Several documents specify UTF-8 as the preferred encoding for Unicode, especially in Internet contexts. Technically UTF-8 has many benefits especially for texts that contain mostly basic Latin letters and other ASCII characters, and it works relatively well for the additional Latin letters used in languages of West European origin. For other languages, it does not work that well.

Even for Greek text, UTF-8 uses a lot of space: data size is, roughly speaking, double the size it would need in a suitable 8-bit encoding. The same applies to most languages that are written using a relatively small repertoire of non-Latin letters.
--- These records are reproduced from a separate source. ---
-- pv_equiv track=rewrite | github.com/RohitPoduval1/UMN-Classes | CSCI_1133H/homeworks/hw2/loop_while.py | loop_while
-- ===== SOURCE A (Python) =====
-- def loop_while(total, sub, times):
--     total_sum = 0
--     i = 0
--     while i < times:
--         total -= sub
--         total_sum += total
--         i += 1
--     return total_sum
-- ===== SOURCE B (Python) =====
-- def loop_while(total, sub, times):
--     # closed-form arithmetic series instead of the loop
--     if times <= 0:
--         return 0
--     return times * total - sub * times * (times + 1) // 2
-- ===== Notes on version B (the rewrite author's own statement) =====
-- stated objective: faster
-- what changed: Replaced the O(times) while-loop accumulation with the closed-form arithmetic-series formula times*total - sub*times*(times+1)//2.
import Mathlib
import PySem

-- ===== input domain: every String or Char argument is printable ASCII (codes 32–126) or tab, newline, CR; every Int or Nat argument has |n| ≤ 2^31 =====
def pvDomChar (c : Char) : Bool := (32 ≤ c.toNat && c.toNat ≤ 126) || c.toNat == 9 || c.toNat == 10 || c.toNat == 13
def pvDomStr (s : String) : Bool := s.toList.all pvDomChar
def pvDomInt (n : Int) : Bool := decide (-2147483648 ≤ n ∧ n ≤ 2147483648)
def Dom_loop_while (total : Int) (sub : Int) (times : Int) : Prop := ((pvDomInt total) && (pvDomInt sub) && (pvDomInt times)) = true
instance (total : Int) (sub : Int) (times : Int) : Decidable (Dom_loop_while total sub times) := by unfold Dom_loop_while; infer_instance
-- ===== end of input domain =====

-- B replaces the O(times) loop by the closed-form arithmetic-series formula (asymptotically faster).
-- ===== PORT A =====
def loop_while_go (sub : Int) : Nat → Int → Int → Int
  | 0, _, total_sum => total_sum
  | n+1, total, total_sum => loop_while_go sub n (total - sub) (total_sum + (total - sub))

def loop_while (total : Int) (sub : Int) (times : Int) : Int :=
  loop_while_go sub times.toNat total 0

-- ===== PORT B =====
def loop_while_alt (total : Int) (sub : Int) (times : Int) : Int :=
  if times ≤ 0 then 0
  else times * total - PySem.Int.floordiv (sub * times * (times + 1)) 2

-- ===== PRECONDITION & SPEC =====
def Spec_loop_while (total : Int) (sub : Int) (times : Int) (out : Int) : Prop := out = loop_while_alt total sub times
instance (total : Int) (sub : Int) (times : Int) (out : Int) : Decidable (Spec_loop_while total sub times out) := by unfold Spec_loop_while; infer_instance

-- ===== CLAIM (what is proved, stated in full; the proofs are below) =====
def Claim_equal_loop_while : Prop := ∀ (total : Int) (sub : Int) (times : Int), Dom_loop_while total sub times → Spec_loop_while total sub times (loop_while total sub times)

-- ===== LEMMAS AND PROOFS =====
theorem loop_while_go_eq (sub : Int) : ∀ (n : Nat) (t s : Int),
    2 * loop_while_go sub n t s = 2 * s + 2 * (n : Int) * t - sub * (n : Int) * ((n : Int) + 1) := by
  intro n
  induction n with
  | zero => intro t s; simp [loop_while_go]
  | succ k ih =>
    intro t s
    have := ih (t - sub) (s + (t - sub))
    simp only [loop_while_go]
    push_cast
    push_cast at this
    linarith [this]

theorem fdiv_even (k : Int) : PySem.Int.floordiv (2 * k) 2 = k := by
  have h := PySem.Int.floordiv_eq_ediv_of_pos (a := 2 * k) (b := 2) (by norm_num)
  rw [h]; omega

-- ===== VERDICT (by name: the statement is the Claim_ definition above) =====
theorem loop_while_spec : Claim_equal_loop_while := by
  intro total sub times _
  unfold Spec_loop_while loop_while loop_while_alt
  by_cases h : times ≤ 0
  · have : times.toNat = 0 := Int.toNat_of_nonpos h
    simp [this, loop_while_go, h]
  · have hpos : 0 < times := by omega
    have hn : (times.toNat : Int) = times := Int.toNat_of_nonneg (le_of_lt hpos)
    have hgo := loop_while_go_eq sub times.toNat total 0
    rw [hn] at hgo
    have heven : sub * times * (times + 1) = 2 * (times * total - loop_while_go sub times.toNat total 0 ) := by linear_combination hgo
    rw [if_neg h, heven, fdiv_even]
    ring
theorem lt_two_pow_step (d a b : Nat) (ha : a < 2^d) (hb : b < 2^d) :
    (b <<< 1) ^^^ a ^^^ 1 < 2^(d+1) := by
  have he : (2:Nat)^(d+1) = 2^d * 2 := pow_succ 2 d
  have h1 : b <<< 1 < 2^(d+1) := by
    rw [Nat.shiftLeft_eq]
    have h21 : b * 2^1 = b * 2 := by norm_num
    rw [h21, he]
    omega
  have h2 : a < 2^(d+1) := lt_of_lt_of_le ha (Nat.pow_le_pow_right (by norm_num) (by omega))
  have h3 : (1:Nat) < 2^(d+1) := Nat.one_lt_two_pow_iff.mpr (by omega)
  exact Nat.xor_lt_two_pow (Nat.xor_lt_two_pow h1 h2) h3

-- the central correspondence: A's bitmask rows are B's Krylov combinations
theorem altBits_eq_bLoop (N : Nat) (hN : 0 < N) :
    ∀ k a b d, a < 2^d → b < 2^d → d + k ≤ N →
    (altBits (2^N - 1) k (gV (2^N - 1) a 0) (gV (2^N - 1) b 0)).map (altRow N)
    = bLoop (buildV (2^N - 1) (N - 1) (2^N - 1)) N k b ((b <<< 1) ^^^ a ^^^ 1) := by
  intro k
  induction k with
  | zero => intro a b d ha hb hd; simp [altBits, bLoop]
  | succ k ih =>
    intro a b d ha hb hd
    have hq : (b <<< 1) ^^^ a ^^^ 1 < 2^(d+1) := lt_two_pow_step d a b ha hb
    have hqbits : ∀ j, ((b <<< 1) ^^^ a ^^^ 1).testBit j = true → 0 + j < N := by
      intro j hj
      by_contra hge
      have hjd : 2^(d+1) ≤ 2^j := Nat.pow_le_pow_right (by norm_num) (by omega)
      have : ((b <<< 1) ^^^ a ^^^ 1).testBit j = false :=
        Nat.testBit_eq_false_of_lt (lt_of_lt_of_le hq hjd)
      simp [this] at hj
  -- head: curOf of the combinations is the combination of the advanced polynomial
    have hhead : curOf (2^N - 1) (gV (2^N - 1) a 0) (gV (2^N - 1) b 0)
        = gV (2^N - 1) ((b <<< 1) ^^^ a ^^^ 1) 0 := by
      rw [curOf_decomp N _ _ (gV_lt N a 0), hstep_gV, ← gV_shiftLeft,
          gV_xor, gV_xor, gV_one]
      have hV0 : Vf (2^N - 1) 0 = 2^N - 1 := by simp [Vf]
      rw [hV0]
    have htail := ih b ((b <<< 1) ^^^ a ^^^ 1) (d+1)
      (lt_of_lt_of_le hb (Nat.pow_le_pow_right (by norm_num) (by omega))) hq (by omega)
    simp only [altBits, bLoop, List.map_cons]
    rw [combineB_eq_gV N hN _ 0 0 hqbits, Nat.zero_xor, hhead, htail]
-- pv_equiv track=rewrite | github.com/Apothic-AI/guidance | scripts/openrouter_provider_grammar_discovery.py | _recommended_format
-- ===== SOURCE A (Python) =====
-- def _recommended_format(format_counts: dict[str, dict[str, int]]) -> str | None:
--     ranked: list[tuple[int, int, str]] = []
--     for grammar_format, counts in format_counts.items():
--         obey = int(counts.get("accepts+obeys", 0))
--         reject = int(counts.get("reject", 0))
--         ranked.append((obey, -reject, grammar_format))
--     if not ranked:
--         return None
--     ranked.sort(reverse=True)
--     best = ranked[0]
--     if best[0] <= 0:
--         return None
--     return best[2]
-- ===== SOURCE B (Python) =====
-- def _recommended_format(format_counts: dict[str, dict[str, int]]) -> str | None:
--     entries = [(f, int(c.get("accepts+obeys", 0)), int(c.get("reject", 0)))
--                for f, c in format_counts.items()]
--     if not entries:
--         return None
--     best_obey = max(o for _, o, _ in entries)
--     if best_obey <= 0:
--         return None
--     tied = [e for e in entries if e[1] == best_obey]
--     min_rej = min(r for _, _, r in tied)
--     tied2 = [e for e in tied if e[2] == min_rej]
--     return max(f for f, _, _ in tied2)
-- ===== Notes on version B (the rewrite author's own statement) =====
-- stated objective: faster
-- what changed: Replaces building a list of (obey, -reject, format) tuples and sorting it in reverse with three staged linear argmax passes: max obey, then among the tied formats min reject, then the lexicographically greatest format name.
import Mathlib
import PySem

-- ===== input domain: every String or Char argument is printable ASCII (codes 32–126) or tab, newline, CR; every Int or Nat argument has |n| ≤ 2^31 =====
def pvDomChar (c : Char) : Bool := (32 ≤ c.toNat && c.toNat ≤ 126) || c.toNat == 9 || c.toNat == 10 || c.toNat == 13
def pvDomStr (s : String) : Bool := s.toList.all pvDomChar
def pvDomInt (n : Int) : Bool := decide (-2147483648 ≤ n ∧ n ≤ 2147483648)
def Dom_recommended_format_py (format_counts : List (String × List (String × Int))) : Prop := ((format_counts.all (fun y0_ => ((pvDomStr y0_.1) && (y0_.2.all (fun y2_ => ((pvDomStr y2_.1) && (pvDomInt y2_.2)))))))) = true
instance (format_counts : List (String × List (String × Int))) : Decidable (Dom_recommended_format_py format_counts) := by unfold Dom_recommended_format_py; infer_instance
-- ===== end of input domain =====

-- B replaces A's build-list-then-sort(reverse=True) by three staged linear argmax passes (objective: faster).

-- Python's lexicographic order on the tuple (obey, -reject, grammar_format)
def pvKey (t : Int × Int × String) : Int ×ₗ (Int ×ₗ String) := toLex (t.1, toLex (t.2.1, t.2.2))

-- ===== PORT A =====
def recommended_format_py (format_counts : List (String × List (String × Int))) : Option String :=
  let ranked : List (Int × Int × String) :=
    format_counts.foldl (fun acc p =>
      let obey := PySem.Dict.getD (PySem.Dict.mk p.2) "accepts+obeys" 0
      let reject := PySem.Dict.getD (PySem.Dict.mk p.2) "reject" 0
      acc ++ [(obey, -reject, p.1)]) []
  if ranked = [] then none
  else
    match PySem.List.sorted ranked pvKey true with
    | [] => none  -- unreachable: sorted of a nonempty list is nonempty
    | best :: _ => if best.1 ≤ 0 then none else some best.2.2

-- ===== PORT B =====
def recommended_format_py_alt (format_counts : List (String × List (String × Int))) : Option String :=
  let entries : List (String × Int × Int) :=
    format_counts.map (fun p =>
      (p.1, PySem.Dict.getD (PySem.Dict.mk p.2) "accepts+obeys" 0,
            PySem.Dict.getD (PySem.Dict.mk p.2) "reject" 0))
  if entries = [] then none
  else
    match PySem.List.max? (entries.map (fun e => e.2.1)) (fun x => x) with
    | none => none  -- unreachable: entries ≠ []
    | some bestObey =>
      if bestObey ≤ 0 then none
      else
        let tied := entries.filter (fun e => e.2.1 == bestObey)
        match PySem.List.min? (tied.map (fun e => e.2.2)) (fun x => x) with
        | none => none  -- unreachable: the maximiser is in tied
        | some minRej =>
          let tied2 := tied.filter (fun e => e.2.2 == minRej)
          match PySem.List.max? (tied2.map (fun e => e.1)) (fun x => x) with
          | none => none  -- unreachable
          | some name => some name

-- ===== PRECONDITION & SPEC =====
def Spec_recommended_format_py (format_counts : List (String × List (String × Int))) (out : Option String) : Prop := out = recommended_format_py_alt format_counts
instance (format_counts : List (String × List (String × Int))) (out : Option String) : Decidable (Spec_recommended_format_py format_counts out) := by unfold Spec_recommended_format_py; infer_instance

-- ===== CLAIM (what is proved, stated in full; the proofs are below) =====
def Claim_equal_recommended_format_py : Prop := ∀ (format_counts : List (String × List (String × Int))), Dom_recommended_format_py format_counts → Spec_recommended_format_py format_counts (recommended_format_py format_counts)

-- ===== LEMMAS AND PROOFS =====

def pvB (p : String × List (String × Int)) : String × Int × Int :=
  (p.1, PySem.Dict.getD (PySem.Dict.mk p.2) "accepts+obeys" 0,
        PySem.Dict.getD (PySem.Dict.mk p.2) "reject" 0)

def pvSigma (e : String × Int × Int) : Int × Int × String := (e.2.1, -e.2.2, e.1)

theorem pvKey_le_fst {a b : Int × Int × String} (h : pvKey a ≤ pvKey b) : a.1 ≤ b.1 := by
  rcases Prod.Lex.toLex_le_toLex.mp h with h1 | ⟨h1, _⟩
  · exact le_of_lt h1
  · exact le_of_eq h1

theorem pvKey_le_snd {a b : Int × Int × String} (h : pvKey a ≤ pvKey b) (h1 : a.1 = b.1) :
    a.2.1 ≤ b.2.1 := by
  rcases Prod.Lex.toLex_le_toLex.mp h with hlt | ⟨_, h2⟩
  · exact absurd h1 (ne_of_lt hlt)
  · rcases Prod.Lex.toLex_le_toLex.mp h2 with hlt | ⟨heq, _⟩
    · exact le_of_lt hlt
    · exact le_of_eq heq

theorem pvKey_le_trd {a b : Int × Int × String} (h : pvKey a ≤ pvKey b) (h1 : a.1 = b.1)
    (h2 : a.2.1 = b.2.1) : a.2.2 ≤ b.2.2 := by
  rcases Prod.Lex.toLex_le_toLex.mp h with hlt | ⟨_, h3⟩
  · exact absurd h1 (ne_of_lt hlt)
  · rcases Prod.Lex.toLex_le_toLex.mp h3 with hlt | ⟨_, h4⟩
    · exact absurd h2 (ne_of_lt hlt)
    · exact h4

-- ===== VERDICT (by name: the statement is the Claim_ definition above) =====
theorem recommended_format_py_spec : Claim_equal_recommended_format_py := by
  intro fc _
  unfold Spec_recommended_format_py recommended_format_py recommended_format_py_alt
  simp only [PySem.List.foldl_append_singleton_eq_map, List.nil_append]
  have hA : fc.map (fun p => (PySem.Dict.getD (PySem.Dict.mk p.2) "accepts+obeys" 0,
      -(PySem.Dict.getD (PySem.Dict.mk p.2) "reject" 0), p.1)) = (fc.map pvB).map pvSigma := by
    rw [List.map_map]; rfl
  have hB : fc.map (fun p =>
      (p.1, PySem.Dict.getD (PySem.Dict.mk p.2) "accepts+obeys" 0,
            PySem.Dict.getD (PySem.Dict.mk p.2) "reject" 0)) = fc.map pvB := rfl
  rw [hA, hB]
  set l := fc.map pvB with hl
  by_cases hnil : l = []
  · simp [hnil]
  · have hrnil : l.map pvSigma ≠ [] := by simp [hnil]
    rw [if_neg hrnil, if_neg hnil]
    cases hs : PySem.List.sorted (l.map pvSigma) pvKey true with
    | nil => exact absurd ((PySem.List.sorted_eq_nil_iff _ _ _).mp hs) hrnil
    | cons m t =>
      have hmmem : m ∈ l.map pvSigma := by
        have : m ∈ PySem.List.sorted (l.map pvSigma) pvKey true := by rw [hs]; simp
        exact (PySem.List.mem_sorted _ _ _ _).mp this
      have hmax : ∀ y ∈ l.map pvSigma, pvKey y ≤ pvKey m :=
        PySem.List.key_head_sorted_rev_ge _ pvKey hs
      obtain ⟨em, hemmem, hemeq⟩ := List.mem_map.mp hmmem
      -- step 1: bestObey = m.1
      have hm1 : em.2.1 = m.1 := by rw [← hemeq]; rfl
      cases hbo : PySem.List.max? (l.map (fun e => e.2.1)) (fun x => x) with
      | none =>
        exact absurd ((PySem.List.max?_eq_none_iff _ _).mp hbo) (by simp [hnil])
      | some bestObey =>
        have hub : ∀ y ∈ l.map (fun e => e.2.1), y ≤ bestObey := by
          intro y hy; exact PySem.List.max?_isMax hbo y hy
        have hbo_le : bestObey ≤ m.1 := by
          obtain ⟨e, hemem, heq⟩ := List.mem_map.mp (PySem.List.max?_mem hbo)
          have := pvKey_le_fst (hmax (pvSigma e) (List.mem_map_of_mem hemem))
          simpa [pvSigma, heq] using this
        have hbo_ge : m.1 ≤ bestObey := by
          have := hub em.2.1 (List.mem_map.mpr ⟨em, hemmem, rfl⟩)
          rwa [hm1] at this
        have hboeq : bestObey = m.1 := le_antisymm hbo_le hbo_ge
        subst hboeq
        dsimp only
        by_cases hpos : m.1 ≤ 0
        · simp [hpos]
        · rw [if_neg hpos, if_neg hpos]
          -- step 2: minRej = -m.2.1
          have hemtied : em ∈ l.filter (fun e => e.2.1 == m.1) := by
            refine List.mem_filter.mpr ⟨hemmem, ?_⟩
            simp [hm1]
          cases hmr : PySem.List.min? ((l.filter (fun e => e.2.1 == m.1)).map (fun e => e.2.2)) (fun x => x) with
          | none =>
            have : (l.filter (fun e => e.2.1 == m.1)).map (fun e => e.2.2) = [] :=
              (PySem.List.min?_eq_none_iff _ _).mp hmr
            rw [List.map_eq_nil_iff] at this
            exact absurd (this ▸ hemtied) (List.not_mem_nil)
          | some minRej =>
            have hem2 : em.2.2 = -m.2.1 := by
              have : -em.2.2 = m.2.1 := by rw [← hemeq]; rfl
              omega
            have hlb : ∀ y ∈ (l.filter (fun e => e.2.1 == m.1)).map (fun e => e.2.2),
                minRej ≤ y := by
              intro y hy; exact PySem.List.min?_isMin hmr y hy
            have hmr_le : minRej ≤ -m.2.1 := by
              have := hlb em.2.2 (List.mem_map.mpr ⟨em, hemtied, rfl⟩)
              rwa [hem2] at this
            have hmr_ge : -m.2.1 ≤ minRej := by
              obtain ⟨e, hemem, heq⟩ := List.mem_map.mp (PySem.List.min?_mem hmr)
              obtain ⟨hel, he1⟩ := List.mem_filter.mp hemem
              have he1' : e.2.1 = m.1 := by simpa using he1
              have hk := hmax (pvSigma e) (List.mem_map_of_mem hel)
              have := pvKey_le_snd hk (by simpa [pvSigma] using he1')
              simp only [pvSigma] at this
              omega
            have hmreq : minRej = -m.2.1 := le_antisymm hmr_le hmr_ge
            subst hmreq
            dsimp only
            -- step 3: name = m.2.2
            have hemtied2 : em ∈ (l.filter (fun e => e.2.1 == m.1)).filter
                (fun e => e.2.2 == -m.2.1) := by
              refine List.mem_filter.mpr ⟨hemtied, ?_⟩
              simp [hem2]
            cases hnm : PySem.List.max? (((l.filter (fun e => e.2.1 == m.1)).filter
                (fun e => e.2.2 == -m.2.1)).map (fun e => e.1)) (fun x => x) with
            | none =>
              have : _ = ([] : List String) := (PySem.List.max?_eq_none_iff _ _).mp hnm
              rw [List.map_eq_nil_iff] at this
              exact absurd (this ▸ hemtied2) (List.not_mem_nil)
            | some name =>
              have hem1 : em.1 = m.2.2 := by rw [← hemeq]; rfl
              have hn_ge : m.2.2 ≤ name := by
                have := PySem.List.max?_isMax hnm em.1
                  (List.mem_map.mpr ⟨em, hemtied2, rfl⟩)
                rwa [hem1] at this
              have hn_le : name ≤ m.2.2 := by
                obtain ⟨e, hemem, heq⟩ := List.mem_map.mp (PySem.List.max?_mem hnm)
                obtain ⟨hef, he2⟩ := List.mem_filter.mp hemem
                obtain ⟨hel, he1⟩ := List.mem_filter.mp hef
                have he1' : e.2.1 = m.1 := by simpa using he1
                have he2' : e.2.2 = -m.2.1 := by simpa using he2
                have hk := hmax (pvSigma e) (List.mem_map_of_mem hel)
                have := pvKey_le_trd hk (by simpa [pvSigma] using he1')
                  (by simp [pvSigma]; omega)
                simpa [pvSigma, heq] using this
              rw [le_antisymm hn_le hn_ge]
-- A's `while len(answer) <= 2: answer += answer[len(answer)-1]`  (none = Python would raise; unreachable from A)
def pvPadLoop (l : List Char) : List Char :=
  if l.length ≤ 2 then
    match PySem.List.pyGet? l (-1) with
    | some c => pvPadLoop (l ++ [c])
    | none => l
  else l
termination_by 3 - l.length
decreasing_by
  rename_i h
  simp; omega

def solution (new_id : String) : String :=
  let lowerId := PySem.Chars.lower new_id.toList
  let answer := lowerId.foldl
    (fun acc letter => if pvFilter.contains letter then acc else acc ++ [letter]) []
  let answer := (PySem.List.pyRange 0 (answer.length : Int) 1).foldl
    (fun acc _ => PySem.Chars.replace acc ['.', '.'] ['.']) answer
  let answer :=
    if PySem.List.pyGet? answer 0 = some '.' then
      let a := PySem.List.slice answer (some 1) none
      if a = [] then ['a'] else a
    else answer
  let answer :=
    if PySem.List.pyGet? answer ((answer.length : Int) - 1) = some '.' then
      PySem.List.slice answer none (some (-1))
    else answer
  let answer := if answer = [] then ['a'] else answer
  let answer := if 16 ≤ answer.length then pvStripLoop (PySem.List.slice answer none (some 15)) else answer
  let answer := if answer.length ≤ 2 then pvPadLoop answer else answer
  String.ofList answer

-- ===== PORT B =====
def solution_alt (new_id : String) : String :=
  let out := (PySem.Chars.lower new_id.toList).foldl
    (fun acc ch =>
      if pvFilter.contains ch then acc
      else if ch = '.' ∧ PySem.List.pyGet? acc (-1) = some '.' then acc
      else acc ++ [ch]) ([] : List Char)
  let s := PySem.Chars.stripChars out ['.']
  let s := if s = [] then ['a'] else s
  let s := PySem.Chars.stripChars (PySem.List.slice s none (some 15)) ['.']
  let s :=
    if s.length < 3 then
      match PySem.List.pyGet? s (-1) with
      | some c => s ++ PySem.List.pyRepeat [c] (3 - (s.length : Int))
      | none => s
    else s
  String.ofList s

-- ===== PRECONDITION & SPEC =====
-- Pre_ excludes exactly the inputs on which Python A raises IndexError (`answer[0]` on an empty
-- string): those whose every character is filtered out, i.e. lowercases into A's punctuation filter.
def Pre_solution (new_id : String) : Prop :=
  new_id.toList.any (fun c => !pvFilter.contains (PySem.Chars.lowerChar c)) = true
instance (new_id : String) : Decidable (Pre_solution new_id) := by unfold Pre_solution; infer_instance

def pvWitness_solution : String := "abc"

def Spec_solution (new_id : String) (out : String) : Prop := out = solution_alt new_id
instance (new_id : String) (out : String) : Decidable (Spec_solution new_id out) := by unfold Spec_solution; infer_instance

-- ===== CLAIM (what is proved, stated in full; the proofs are below) =====
def Claim_equal_solution : Prop := ∀ (new_id : String), Dom_solution new_id → Pre_solution new_id → Spec_solution new_id (solution new_id)

-- ===== LEMMAS AND PROOFS =====

def pvR : List Char → List Char
  | [] => []
  | '.' :: '.' :: t => '.' :: pvR t
  | c :: t => c :: pvR t

theorem pvR_cons_cons (c d : Char) (t : List Char) :
    pvR (c :: d :: t) = if c = '.' ∧ d = '.' then '.' :: pvR t else c :: pvR (d :: t) := by
  by_cases h : c = '.' ∧ d = '.'
  · obtain ⟨rfl, rfl⟩ := h; simp [pvR]
  · rw [if_neg h]
    rcases Decidable.not_and_iff_not_or_not.mp h with hc | hd
    · conv_lhs => rw [pvR.eq_def]
      split
      · simp_all
      · simp_all
      · rename_i heq
        injection heq with h1 h2; subst h1; subst h2; rfl
    · conv_lhs => rw [pvR.eq_def]
      split
      · simp_all
      · simp_all
      · rename_i heq
        injection heq with h1 h2; subst h1; subst h2; rfl

theorem go_spec (fuel : ℕ) (l acc : List Char) (h : l.length ≤ fuel) :
    PySem.Chars.replace.go ['.', '.'] ['.'] fuel l acc = acc.reverse ++ pvR l := by
  induction fuel generalizing l acc with
  | zero =>
    have : l = [] := List.eq_nil_of_length_eq_zero (Nat.le_zero.mp h)
    subst this
    simp [PySem.Chars.replace.go, pvR]
  | succ n ih =>
    rcases l with _ | ⟨c, _ | ⟨d, t⟩⟩
    · simp [PySem.Chars.replace.go, pvR]
    · rw [PySem.Chars.replace.go]
      have hp : ¬ (List.isPrefixOf ['.', '.'] [c] = true) := by simp [List.isPrefixOf]
      rw [if_neg hp, ih [] (c :: acc) (by simp)]
      cases c <;> simp [pvR]
    · rw [PySem.Chars.replace.go, pvR_cons_cons]
      by_cases hcd : c = '.' ∧ d = '.'
      · obtain ⟨rfl, rfl⟩ := hcd
        have hp : List.isPrefixOf ['.', '.'] ('.' :: '.' :: t) = true := by simp [List.isPrefixOf]
        rw [if_pos hp, ih _ _ (by simp at h ⊢; omega)]
        simp
      · have hp : ¬ (List.isPrefixOf ['.', '.'] (c :: d :: t) = true) := by
          simp [List.isPrefixOf, Bool.and_eq_true, beq_iff_eq]
          intro h1 h2; exact hcd ⟨h1.symm, h2.symm⟩
        rw [if_neg hp, ih (d :: t) (c :: acc) (by simp at h ⊢; omega)]
        simp [hcd]

theorem pv_replace_eq_pvR (l : List Char) : PySem.Chars.replace l ['.', '.'] ['.'] = pvR l := by
  rw [PySem.Chars.replace]
  simp only [List.isEmpty_cons, if_false, Bool.false_eq_true]
  exact go_spec l.length l [] le_rfl

def pvSq : List Char → List Char
  | [] => []
  | [c] => [c]
  | a :: b :: t => if a = '.' ∧ b = '.' then pvSq (b :: t) else a :: pvSq (b :: t)

def pvNoDD (l : List Char) : Prop := List.IsChain (fun a b => ¬(a = '.' ∧ b = '.')) l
For East Asian texts, it's worse. Some non-Unicode encodings for them are rather efficient, since they have been optimized for such use. For plain text in Chinese, even UTF-16 is more efficient than UTF-8. In UTF-16, all commonly used characters take two octets. In UTF-8, all characters except ASCII characters take at least two octets. Moreover, for fast character-by-character processing, UTF-8 needs to be internally transcoded into UTF-16 or some other representation where all or most characters occupy a fixed amount of octets.

4.7.5. Excessive Unification

The unification principles and practices have raised many objections. Unification prevents people from making distinctions that they might wish to make at the level of plain text. In some situations, a distinction could be made, but not reliably.

Problematic unification cases include the following (in addition to Han unification, which was discussed earlier):

The character ü as an independent letter indicating a particular sound (as in Swedish) versus ü as "u" to which a diacritic mark has been added (as in Spanish). Many people regard these as different characters. In Unicode, you could try to distinguish between the two by using the precomposed character U+007C (Latin small letter "u" with dieresis) in the first case and the two-character sequence U+0075 (Latin small letter "u") U+0308 (combining dieresis) for the latter. However, these are canonically equivalent, and you cannot expect that software conforming to the Unicode standard makes the difference. On the contrary, it normally shouldn't, and it normally doesn't.
The character æ is a separate letter in Danish and Norwegian. In some other contexts, including some styles of writing Latin words used in English, it is just a ligature of "a" and "e" (as in "Cæsar" for "Caesar"). There is no way to make this distinction in Unicode, although between the lines we can read the idea that ligatures should be handled at other protocol levels, not at the character level (i.e., you would use just "ae" in text and use, for example, styling information to suggest rendering it as a ligature).
The right single quotation mark, ', is recommended for use as a punctuation apostrophe as well, as in the expressions "don't" or "Jane's." This means that two characters with essentially different meanings have been unified, just because usually the same glyph is used for both. As a consequence, the properties of the character cannot be very descriptive, since they need to take both uses into account. When you set up general rules for processing a character like the single quotation mark, you need to make them such that they are suitable, or at least tolerable, even when the character is actually used as an apostrophe. Note that quotation marks normally surround words or larger expressions, whereas the apostrophe is usually part of a word.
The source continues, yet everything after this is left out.